Эмпирика, отказывающаяся от того, чтобы обосновать происходящее в области духа на понимаемых связях духовной жизни, по необходимости бесплодна. Это можно показать на любой науке о духе. Каждая из них требует психологических познаний. Так, например, всякий анализ факта религии приводит к понятиям: чувство, воля, зависимость, свобода, мотив, которые могут быть разъяснены исключительно в психологической связи. Тут приходится иметь дело с определенными комплексами душевной жизни, так как в ней зарождается и укрепляется сознание божества. Но эти комплексы обусловливаются общей планомерной связью душевной жизни и понятны только из этой связи. Юриспруденция исследует такие понятия, как норма, закон, вменяемость, т. е. психологические связи, требующие психологического анализа. Она в состоянии изобразить связь, в которой возникает чувство права, или связь, в которой действительно проявляются цели в праве и отдельные воли подчиняются закону, без ясного понимания планомерной связи во всякой душевной жизни. Науки о государстве, ведающие внешней организацией общества, находят во всяком связующем общество отношении психические факты общения, владычества и зависимости. Факты эти требуют психологического анализа. История и теория литературы и искусств повсюду сталкиваются со сложными эстетическими основными настроениями прекрасного, возвышенного, юмористического или смешного, которые без психологического анализа остаются темными и мертвыми представлениями для историка литературы. Не может он постичь жизни поэта без знания процесса воображения. Так оно есть, и никакое разграничение по специальностям тут ничего поделать не может: как культурные системы – хозяйство, право, религия, искусство и наука – и как внешняя организация общества в союзы семьи, общины, церкви, государства, возникли из живой связи человеческой души, так они не могут в конце концов быть поняты иначе, как из того же источника. Психические факты образуют их важнейшую составную часть, и потому они не могут быть рассмотрены без психического анализа. Они содержат связь в себе, ибо душевная жизнь есть связь. Поэтому-то познание их всюду обусловливается пониманием внутренней связности в нас самих. Они только потому могли возникнуть в качестве силы, господствующей над отдельной личностью, что в душевной жизни существуют известное единообразие и планомерность, допускающие возможность одинакового порядка для многих жизненных единств.

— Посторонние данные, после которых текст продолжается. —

-- pv_equiv track=rewrite | github.com/orionmc/Warehouse | DataExtraction.py | strip_signature
-- ===== SOURCE A (Python) =====
-- SIGNATURE_TRIGGERS = [
--     "Kind regards",
--     "Best regards",
--     "Sent from my",
--     "Sincerely",
--     "Connor",
--     "Stuart",
--     "Nelson",
--     "Ronnie",
--     "Michael",
--     "Darren",
--     "David",
--     "Alan",
--     "Ben",
--     "Ritesh",
--     "Thabani",
-- ]
--
-- def strip_signature(body, triggers=SIGNATURE_TRIGGERS):
--     body_lower = body.lower()
--     earliest_index = len(body)
--     for trigger in triggers:
--         trigger_index = body_lower.find(trigger.lower())
--         if trigger_index != -1 and trigger_index < earliest_index:
--             earliest_index = trigger_index
--     return body[:earliest_index].rstrip()
-- ===== SOURCE B (Python) =====
-- SIGNATURE_TRIGGERS = [
--     "Kind regards",
--     "Best regards",
--     "Sent from my",
--     "Sincerely",
--     "Connor",
--     "Stuart",
--     "Nelson",
--     "Ronnie",
--     "Michael",
--     "Darren",
--     "David",
--     "Alan",
--     "Ben",
--     "Ritesh",
--     "Thabani",
-- ]
--
-- def strip_signature(body, triggers=SIGNATURE_TRIGGERS):
--     # Single left-to-right scan: stop at the first position where any
--     # (lower-cased) trigger starts, instead of one full find() per trigger.
--     bl = body.lower()
--     tls = [t.lower() for t in triggers]
--     cut = len(body)
--     for i in range(len(body)):
--         if any(bl.startswith(t, i) for t in tls):
--             cut = i
--             break
--     return body[:cut].rstrip()
-- ===== Notes on version B (the rewrite author's own statement) =====
-- stated objective: faster
-- what changed: Replaces A's per-trigger full find() scans (taking the minimum of k independent searches over the whole body) by a single left-to-right scan over the body that stops at the first position where any lower-cased trigger starts.
import Mathlib
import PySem

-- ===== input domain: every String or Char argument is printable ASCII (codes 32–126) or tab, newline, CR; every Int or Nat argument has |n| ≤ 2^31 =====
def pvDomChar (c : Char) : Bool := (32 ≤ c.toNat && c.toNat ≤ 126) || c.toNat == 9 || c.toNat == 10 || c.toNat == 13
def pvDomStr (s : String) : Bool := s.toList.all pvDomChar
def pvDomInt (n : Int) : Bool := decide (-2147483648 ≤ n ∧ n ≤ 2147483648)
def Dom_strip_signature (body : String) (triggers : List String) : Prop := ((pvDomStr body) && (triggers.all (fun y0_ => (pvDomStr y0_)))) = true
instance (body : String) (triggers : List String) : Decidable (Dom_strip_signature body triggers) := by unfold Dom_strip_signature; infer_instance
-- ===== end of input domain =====

-- B replaces A's one full find() scan per trigger by ONE left-to-right scan of the body
-- that stops at the first position where any lower-cased trigger starts (objective: alternative).

-- ===== PORT A =====
-- literal port of A: min over triggers of body.lower().find(trigger.lower()), then body[:e].rstrip()
def strip_signature (body : String) (triggers : List String) : String :=
  let body_lower := PySem.Str.lower body
  let earliest_index : Int := triggers.foldl
    (fun e trigger =>
      let ti := PySem.Str.find body_lower (PySem.Str.lower trigger)
      if ti ≠ -1 ∧ ti < e then ti else e)
    (PySem.Str.len body)
  PySem.Str.rstrip (PySem.Str.slice body none (some earliest_index))

-- ===== PORT B =====
-- port of Source B: first index i of range(len(body)) at which some lowered trigger starts, else len(body).
-- bl.startswith(t, i) with 0 ≤ i is ported exactly as a prefix test on (bl.toList.drop i).
def strip_signature_alt (body : String) (triggers : List String) : String :=
  let blc := (PySem.Str.lower body).toList
  let tls := triggers.map (fun t => (PySem.Str.lower t).toList)
  let n := body.toList.length
  let cut : Nat :=
    ((List.range n).find? (fun i => tls.any (fun t => PySem.Chars.startswith (blc.drop i) t))).getD n
  PySem.Str.rstrip (PySem.Str.slice body none (some (cut : Int)))

-- ===== PRECONDITION & SPEC =====
def Spec_strip_signature (body : String) (triggers : List String) (out : String) : Prop := out = strip_signature_alt body triggers
instance (body : String) (triggers : List String) (out : String) : Decidable (Spec_strip_signature body triggers out) := by unfold Spec_strip_signature; infer_instance

-- ===== CLAIM (what is proved, stated in full; the proofs are below) =====
def Claim_equal_strip_signature : Prop := ∀ (body : String) (triggers : List String), Dom_strip_signature body triggers → Spec_strip_signature body triggers (strip_signature body triggers)

-- ===== LEMMAS AND PROOFS =====

-- characterisation of A's running-minimum fold (F t = the find index of trigger t):
-- the result is the initial value or some F t ≠ -1, it bounds every F t ≠ -1 from below,
-- and it never exceeds the initial value
theorem pvFold_char (F : String → Int) (ts : List String) (a : Int) :
    (ts.foldl (fun e t => if F t ≠ -1 ∧ F t < e then F t else e) a = a ∨
      ∃ t ∈ ts, ts.foldl (fun e t => if F t ≠ -1 ∧ F t < e then F t else e) a = F t ∧ F t ≠ -1) ∧
    (∀ t ∈ ts, F t ≠ -1 → ts.foldl (fun e t => if F t ≠ -1 ∧ F t < e then F t else e) a ≤ F t) ∧
    ts.foldl (fun e t => if F t ≠ -1 ∧ F t < e then F t else e) a ≤ a := by
  induction ts generalizing a with
  | nil => simp
  | cons t0 ts ih =>
    simp only [List.foldl_cons]
    by_cases h : F t0 ≠ -1 ∧ F t0 < a
    · rw [if_pos h]
      obtain ⟨ih1, ih2, ih3⟩ := ih (F t0)
      refine ⟨?_, ?_, by omega⟩
      · rcases ih1 with h1 | ⟨t, ht, h1, h2⟩
        · exact Or.inr ⟨t0, by simp, h1, h.1⟩
        · exact Or.inr ⟨t, by simp [ht], h1, h2⟩
      · intro t ht hne
        rcases List.mem_cons.mp ht with rfl | ht
        · exact ih3
        · exact ih2 t ht hne
    · rw [if_neg h]
      obtain ⟨ih1, ih2, ih3⟩ := ih a
      refine ⟨?_, ?_, ih3⟩
      · rcases ih1 with h1 | ⟨t, ht, h1, h2⟩
        · exact Or.inl h1
        · exact Or.inr ⟨t, by simp [ht], h1, h2⟩
      · intro t ht hne
        rcases List.mem_cons.mp ht with rfl | ht
        · have : a ≤ F t := by
            rcases not_and_or.mp h with h' | h'
            · exact absurd hne (by simpa using h')
            · omega
          omega
        · exact ih2 t ht hne

-- first match of find? over a range: every earlier index fails the test
theorem pvFind?_range_min {n i : Nat} {p : Nat → Bool}
    (h : (List.range n).find? p = some i) : ∀ j < i, p j = false := by
  rw [List.find?_eq_some_iff_append] at h
  obtain ⟨hp, as, bs, heq, hmin⟩ := h
  have hlen : as.length < n := by
    have := congrArg List.length heq
    simp at this; omega
  have hi : i = as.length := by
    have h2 : (List.range n)[as.length]? = some i := by
      rw [heq]; simp
    rw [List.getElem?_range hlen] at h2
    exact (Option.some_inj.mp h2).symm
  have hastake : as = List.range as.length := by
    have hpre : as <+: List.range n := ⟨i :: bs, heq.symm⟩
    have h3 := List.prefix_iff_eq_take.mp hpre
    rw [List.take_range] at h3
    simpa [Nat.min_eq_left (le_of_lt hlen)] using h3
  intro j hj
  have hjmem : j ∈ as := by
    rw [hastake]; exact List.mem_range.mpr (by omega)
  simpa using hmin j hjmem

-- the crux: A's running minimum of first-occurrence indices equals B's first-match index
theorem pvMain (body : String) (triggers : List String) :
    triggers.foldl (fun e t =>
        if PySem.Chars.find (PySem.Chars.lower body.toList) (PySem.Chars.lower t.toList) ≠ -1 ∧
            PySem.Chars.find (PySem.Chars.lower body.toList) (PySem.Chars.lower t.toList) < e
        then PySem.Chars.find (PySem.Chars.lower body.toList) (PySem.Chars.lower t.toList) else e)
      (body.toList.length : Int)
      = (((List.range body.toList.length).find?
          (fun i => (triggers.map (fun t => PySem.Chars.lower t.toList)).any
            (fun t => PySem.Chars.startswith ((PySem.Chars.lower body.toList).drop i) t))).getD
          body.toList.length : Int) := by
  set blc := PySem.Chars.lower body.toList with hblc
  set n := body.toList.length with hn
  have hlenblc : blc.length = n := by simp [hblc, hn, PySem.Chars.lower]
  set F : String → Int := fun t => PySem.Chars.find blc (PySem.Chars.lower t.toList) with hF
  set p : Nat → Bool := fun i => (triggers.map (fun t => PySem.Chars.lower t.toList)).any
      (fun t => PySem.Chars.startswith (blc.drop i) t) with hp
  have hpiff : ∀ i, p i = true ↔ ∃ t ∈ triggers, PySem.Chars.lower t.toList <+: blc.drop i := by
    intro i
    simp [hp, PySem.Chars.startswith_iff]
  set e := triggers.foldl (fun e t => if F t ≠ -1 ∧ F t < e then F t else e) (n : Int) with he
  obtain ⟨h1, h2, h3⟩ := pvFold_char F triggers (n : Int)
  rw [← he] at h1 h2 h3
  have hFle : ∀ t, F t ≤ (n : Int) := by
    intro t
    have := PySem.Chars.find_le_length blc (PySem.Chars.lower t.toList)
    rw [hlenblc] at this; exact this
  have hFge : ∀ t, -1 ≤ F t := fun t => PySem.Chars.neg_one_le_find _ _
  have hFspec : ∀ t, 0 ≤ F t →
      PySem.Chars.lower t.toList <+: blc.drop (F t).toNat ∧
      ∀ i < (F t).toNat, ¬ PySem.Chars.lower t.toList <+: blc.drop i := by
    intro t h0
    exact PySem.Chars.find_spec (s := blc) (sub := PySem.Chars.lower t.toList) h0
  have h0e : 0 ≤ e := by
    rcases h1 with h | ⟨t, _, h, hne⟩
    · rw [h]; positivity
    · have := hFge t; omega
  cases hfind : (List.range n).find? p with
  | none =>
    have hnone : ∀ j < n, p j = false := by
      intro j hj
      have := List.find?_eq_none.mp hfind j (List.mem_range.mpr hj)
      simpa using this
    have : e = (n : Int) := by
      rcases h1 with h | ⟨t, htmem, h, hne⟩
      · exact h
      · have h0f : 0 ≤ F t := by have := hFge t; omega
        obtain ⟨hocc, -⟩ := hFspec t h0f
        by_cases hlt : (F t).toNat < n
        · exact absurd ((hpiff _).mpr ⟨t, htmem, hocc⟩) (by simp [hnone _ hlt])
        · -- F t = n: the lowered trigger is a prefix of [], hence empty, hence F t = 0 and n = 0
          have hfn : (F t).toNat = n := by have := hFle t; omega
          have hdrop : blc.drop (F t).toNat = [] := by
            rw [hfn, ← hlenblc]; simp
          rw [hdrop] at hocc
          have htnil : PySem.Chars.lower t.toList = [] := List.prefix_nil.mp hocc
          have : F t = 0 := by rw [hF]; simp only [htnil]; exact PySem.Chars.find_nil blc
          omega
    simp [this]
  | some i =>
    have hpi : p i = true := List.find?_some hfind
    have hin : i < n := List.mem_range.mp (List.mem_of_find?_eq_some hfind)
    have hmin : ∀ j < i, p j = false := pvFind?_range_min hfind
    obtain ⟨t, ht, hocc⟩ := (hpiff i).mp hpi
    have hFne : F t ≠ -1 := by
      rw [hF]
      simp only []
      rw [PySem.Chars.find_ne_neg_one_iff, ← PySem.Chars.isIn_iff_infix,
        ← PySem.Chars.exists_prefix_drop_iff_isIn]
      exact ⟨i, hocc⟩
    have h0f : 0 ≤ F t := by have := hFge t; omega
    obtain ⟨-, hminf⟩ := hFspec t h0f
    have hfli : (F t).toNat ≤ i := by
      by_contra hcon
      exact hminf i (by omega) hocc
    have hei : e ≤ (i : Int) := by
      have := h2 t ht hFne; omega
    have hie : (i : Int) ≤ e := by
      by_contra hcon
      rcases h1 with h | ⟨t', ht', h, hne'⟩
      · omega
      · have h0f' : 0 ≤ F t' := by have := hFge t'; omega
        obtain ⟨hocc', -⟩ := hFspec t' h0f'
        have hjlt : e.toNat < i := by omega
        have hpe : p e.toNat = true := by
          rw [hpiff]
          exact ⟨t', ht', by rw [h]; exact hocc'⟩
        rw [hmin _ hjlt] at hpe
        exact Bool.noConfusion hpe
    simp only [Option.getD_some]
    omega

-- ===== VERDICT (by name: the statement is the Claim_ definition above) =====
theorem strip_signature_spec : Claim_equal_strip_signature := by
  intro body triggers _
  unfold Spec_strip_signature strip_signature strip_signature_alt
  simp only [PySem.Str.find_eq, PySem.Str.toList_lower, PySem.Str.len_eq]
  rw [pvMain body triggers]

И подобно тому, как развитие отдельных наук о духе связано с разработкой психологии, так и соединение их в одно целое невозможно без понимания душевной связи, в которой они соединены. Вне психической связи, в которой коренятся их отношения, науки о духе представляют собою агрегат, связку, но не систему. Какое бы грубое представление об их связи между собой мы ни взяли, оно покоится на каком-либо грубом представлении о связи душевных явлений. Связи, в которых хозяйство, право, религия, искусство, знание находятся как между собой, так и с внешней организацией человеческого общества, могут сделаться понятными только на почве единообразного, охватывающего их душевного комплекса, из которого они возникли друг подле друга и в силу которого они существуют во всяком психическом жизненном единстве, взаимно не смешиваясь и не разрушая друг друга.
То же затруднение тяготеет и над теорией познания. Школа, отличающаяся острым умом своих представителей, требует полнейшей независимости теории познания от психологии. Она утверждает, что в Кантовой критике разума это отделение теории познания от психологии проведено в принципе особым методом. Этот метод она и желает развить. В этом, как ей кажется, заключается будущее теории познания.
Но совершенно очевидно, что духовные факты, составляющие материал теории познания, не могут быть связаны между собой иначе, как на фоне какого-нибудь представления душевной связи. Никакая магия трансцендентального метода не может сделать возможным то, что само по себе невозможно. Никакое заклинание из школы Канта тут не поможет. Кажущаяся возможность это сделать сводится, в конце концов, к тому, что гносеолог располагает этой связью в своем собственном живом сознании и переносит ее оттуда в свою теорию.
Он предполагает ее. Он пользуется ею. Но он ее не контролирует. Поэтому тут неизбежно подставляются, взятые из современного круга слов и мыслей, истолкования этой связи в психологических понятиях. Таким образом и вышло, что основные понятия критики разума Канта целиком принадлежат определенной психологической школе. Современное Канту классифицирующее учение о способностях повело к резким обособлениям, к разграничивающим перегородкам в его критике разума. Поясню это ссылкой на его разграничения воззрения и мышления или содержания и формы познания. Оба этих обособления, проведенные с такой резкостью как у Канта, разрывают живую связь.